-- Opening Marker --
-- pv_equiv track=rewrite | github.com/knp069/projectEuler | projectEuler17.py | stringsplitwrapper
-- ===== SOURCE A (Python) =====
-- def stringSplit(s,l):
--     return [s[::-1][i:i+l][::-1] for i in range(0,len(s),l)]
--
-- def stringsplitwrapper(s,l):
--     strs = stringSplit(s,l)
--     strs.reverse()
--     rets = []
--     for s in strs:
--         k = [s[::-1][i:i+2][::-1] for i in range(0,len(s),2)]
--         k.reverse()
--         for i in k:
--             rets.append(i)
--     return rets
-- ===== SOURCE B (Python) =====
-- # Single pass: peel pieces from the left, computing each right-aligned boundary arithmetically.
-- def stringsplitwrapper(s, l):
--     if l <= 0:
--         return []
--     rets = []
--     i, n = 0, len(s)
--     while i < n:
--         f = (n - i) % l or l      # length of the current right-aligned chunk's head
--         g = f % 2 or 2            # length of that chunk's first right-aligned pair
--         rets.append(s[i:i + g])
--         i += g
--     return rets
-- ===== Notes on version B (the rewrite author's own statement) =====
-- stated objective: faster
-- what changed: B replaces A's double right-aligned chunking via repeated string reversals and nested intermediate lists by a single left-to-right pass that computes each piece boundary arithmetically ((n-i) % l or l, then % 2 or 2) and slices each piece out directly.
import Mathlib
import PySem

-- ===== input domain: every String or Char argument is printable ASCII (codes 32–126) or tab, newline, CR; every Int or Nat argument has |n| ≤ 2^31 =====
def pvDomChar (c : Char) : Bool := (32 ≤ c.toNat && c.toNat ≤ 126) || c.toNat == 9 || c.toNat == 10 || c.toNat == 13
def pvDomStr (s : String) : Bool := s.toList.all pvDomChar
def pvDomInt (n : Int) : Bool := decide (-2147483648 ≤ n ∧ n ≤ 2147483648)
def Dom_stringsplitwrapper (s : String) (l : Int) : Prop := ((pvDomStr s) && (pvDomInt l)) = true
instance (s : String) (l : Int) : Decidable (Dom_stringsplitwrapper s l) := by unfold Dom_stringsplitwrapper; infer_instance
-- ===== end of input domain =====

-- B replaces A's repeated string reversals and nested chunk lists by one left-to-right pass whose
-- right-aligned piece boundaries are computed arithmetically (objective: faster, single pass).

-- ===== PORT A =====
-- stringSplit(s,l) = [s[::-1][i:i+l][::-1] for i in range(0,len(s),l)]
-- (s[::-1] is reverse — PySem.List.slice?_none_none_neg_one; slices stay PySem.List.slice)
def pvChunksRev (cs : List Char) (m : Int) : List (List Char) :=
  (PySem.List.pyRange 0 (cs.length : Int) m).map
    (fun i => (PySem.List.slice cs.reverse (some i) (some (i + m))).reverse)

-- wrapper: strs = stringSplit(s,l); strs.reverse(); for s in strs: k = pairs; k.reverse(); append each
def stringsplitwrapper (s : String) (l : Int) : List String :=
  ((pvChunksRev s.toList l).reverse).foldl
    (fun rets c =>
      ((pvChunksRev c 2).reverse).foldl (fun r p => r ++ [String.ofList p]) rets) []

-- ===== PORT B =====
-- the while loop of Source B, state = the remaining suffix of s (s[i:]); s[i:i+g] is take g of it
def pvAltGo : Nat → List Char → Int → List String
  | 0, _, _ => []
  | fuel+1, cs, l =>
    if cs.isEmpty then []
    else
      let f : Int := if PySem.Int.mod (cs.length : Int) l = 0 then l
                     else PySem.Int.mod (cs.length : Int) l     -- (n-i) % l or l
      let g : Int := if PySem.Int.mod f 2 = 0 then 2 else PySem.Int.mod f 2  -- f % 2 or 2
      String.ofList (cs.take g.toNat) :: pvAltGo fuel (cs.drop g.toNat) l

def stringsplitwrapper_alt (s : String) (l : Int) : List String :=
  if l ≤ 0 then [] else pvAltGo s.toList.length s.toList l

-- ===== PRECONDITION & SPEC =====
-- Pre_ excludes exactly l = 0, on which A raises ValueError (range() with step 0).
def Pre_stringsplitwrapper (s : String) (l : Int) : Prop := l ≠ 0
instance (s : String) (l : Int) : Decidable (Pre_stringsplitwrapper s l) := by
  unfold Pre_stringsplitwrapper; infer_instance
def pvWitness_stringsplitwrapper : String × Int := ("abcdefg", 3)

def Spec_stringsplitwrapper (s : String) (l : Int) (out : List String) : Prop :=
  out = stringsplitwrapper_alt s l
instance (s : String) (l : Int) (out : List String) : Decidable (Spec_stringsplitwrapper s l out) := by
  unfold Spec_stringsplitwrapper; infer_instance

-- ===== CLAIM (what is proved, stated in full; the proofs are below) =====
def Claim_equal_stringsplitwrapper : Prop := ∀ (s : String) (l : Int),
  Dom_stringsplitwrapper s l → Pre_stringsplitwrapper s l →
  Spec_stringsplitwrapper s l (stringsplitwrapper s l)

-- ===== LEMMAS AND PROOFS =====

-- length (in Nat) of the first right-aligned chunk of a block of length n cut every m
def pvF (n m : Nat) : Nat := if n % m = 0 then m else n % m

lemma pvF_pos {n m : Nat} (hm : 0 < m) : 0 < pvF n m := by
  unfold pvF; split_ifs with h
  · exact hm
  · omega

lemma pvF_le {n m : Nat} (hm : 0 < m) (hn : 0 < n) : pvF n m ≤ n := by
  unfold pvF; split_ifs with h
  · exact Nat.le_of_dvd hn (Nat.dvd_of_mod_eq_zero h)
  · exact Nat.mod_le n m

lemma pvF_le_left {n m : Nat} (hm : 0 < m) : pvF n m ≤ m := by
  have := Nat.mod_lt n hm
  unfold pvF; split_ifs <;> omega

lemma pvF_eq (n m k r : Nat) (hr0 : 0 < r) (hrm : r ≤ m) (hn : n = m * k + r) :
    pvF n m = r := by
  have hmod : n % m = r % m := by rw [hn, Nat.mul_add_mod]
  unfold pvF
  rcases Nat.lt_or_ge r m with hlt | hge
  · rw [hmod, Nat.mod_eq_of_lt hlt]
    rw [if_neg (by omega)]
  · have hrm' : r = m := by omega
    rw [if_pos (by rw [hmod, hrm']; exact Nat.mod_self m)]
    omega

lemma pvF_decompose (n m : Nat) (hm : 0 < m) (hn : 0 < n) :
    ∃ k, n = m * k + pvF n m := by
  rcases Nat.eq_zero_or_pos (n % m) with h0 | hpos
  · have hFe : pvF n m = m := by unfold pvF; rw [if_pos h0]
    have hdm := Nat.div_add_mod n m
    have hnm : m ≤ n := Nat.le_of_dvd hn (Nat.dvd_of_mod_eq_zero h0)
    have hq1 : 1 ≤ n / m := (Nat.one_le_div_iff hm).mpr hnm
    refine ⟨n / m - 1, ?_⟩
    have hmul : m * (n / m - 1) = m * (n / m) - m := by rw [Nat.mul_sub, Nat.mul_one]
    omega
  · have hFe : pvF n m = n % m := by unfold pvF; rw [if_neg (by omega)]
    have hdm := Nat.div_add_mod n m
    exact ⟨n / m, by omega⟩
-- Closing Marker --
ACTION ITEM
Word for word, set down the lines from the beginning of the records through the line that holds "first right-aligned pair". Leave out the rest.

YOUR SOLUTION
-- pv_equiv track=rewrite | github.com/knp069/projectEuler | projectEuler17.py | stringsplitwrapper
-- ===== SOURCE A (Python) =====
-- def stringSplit(s,l):
--     return [s[::-1][i:i+l][::-1] for i in range(0,len(s),l)]
--
-- def stringsplitwrapper(s,l):
--     strs = stringSplit(s,l)
--     strs.reverse()
--     rets = []
--     for s in strs:
--         k = [s[::-1][i:i+2][::-1] for i in range(0,len(s),2)]
--         k.reverse()
--         for i in k:
--             rets.append(i)
--     return rets
-- ===== SOURCE B (Python) =====
-- # Single pass: peel pieces from the left, computing each right-aligned boundary arithmetically.
-- def stringsplitwrapper(s, l):
--     if l <= 0:
--         return []
--     rets = []
--     i, n = 0, len(s)
--     while i < n:
--         f = (n - i) % l or l      # length of the current right-aligned chunk's head
--         g = f % 2 or 2            # length of that chunk's first right-aligned pair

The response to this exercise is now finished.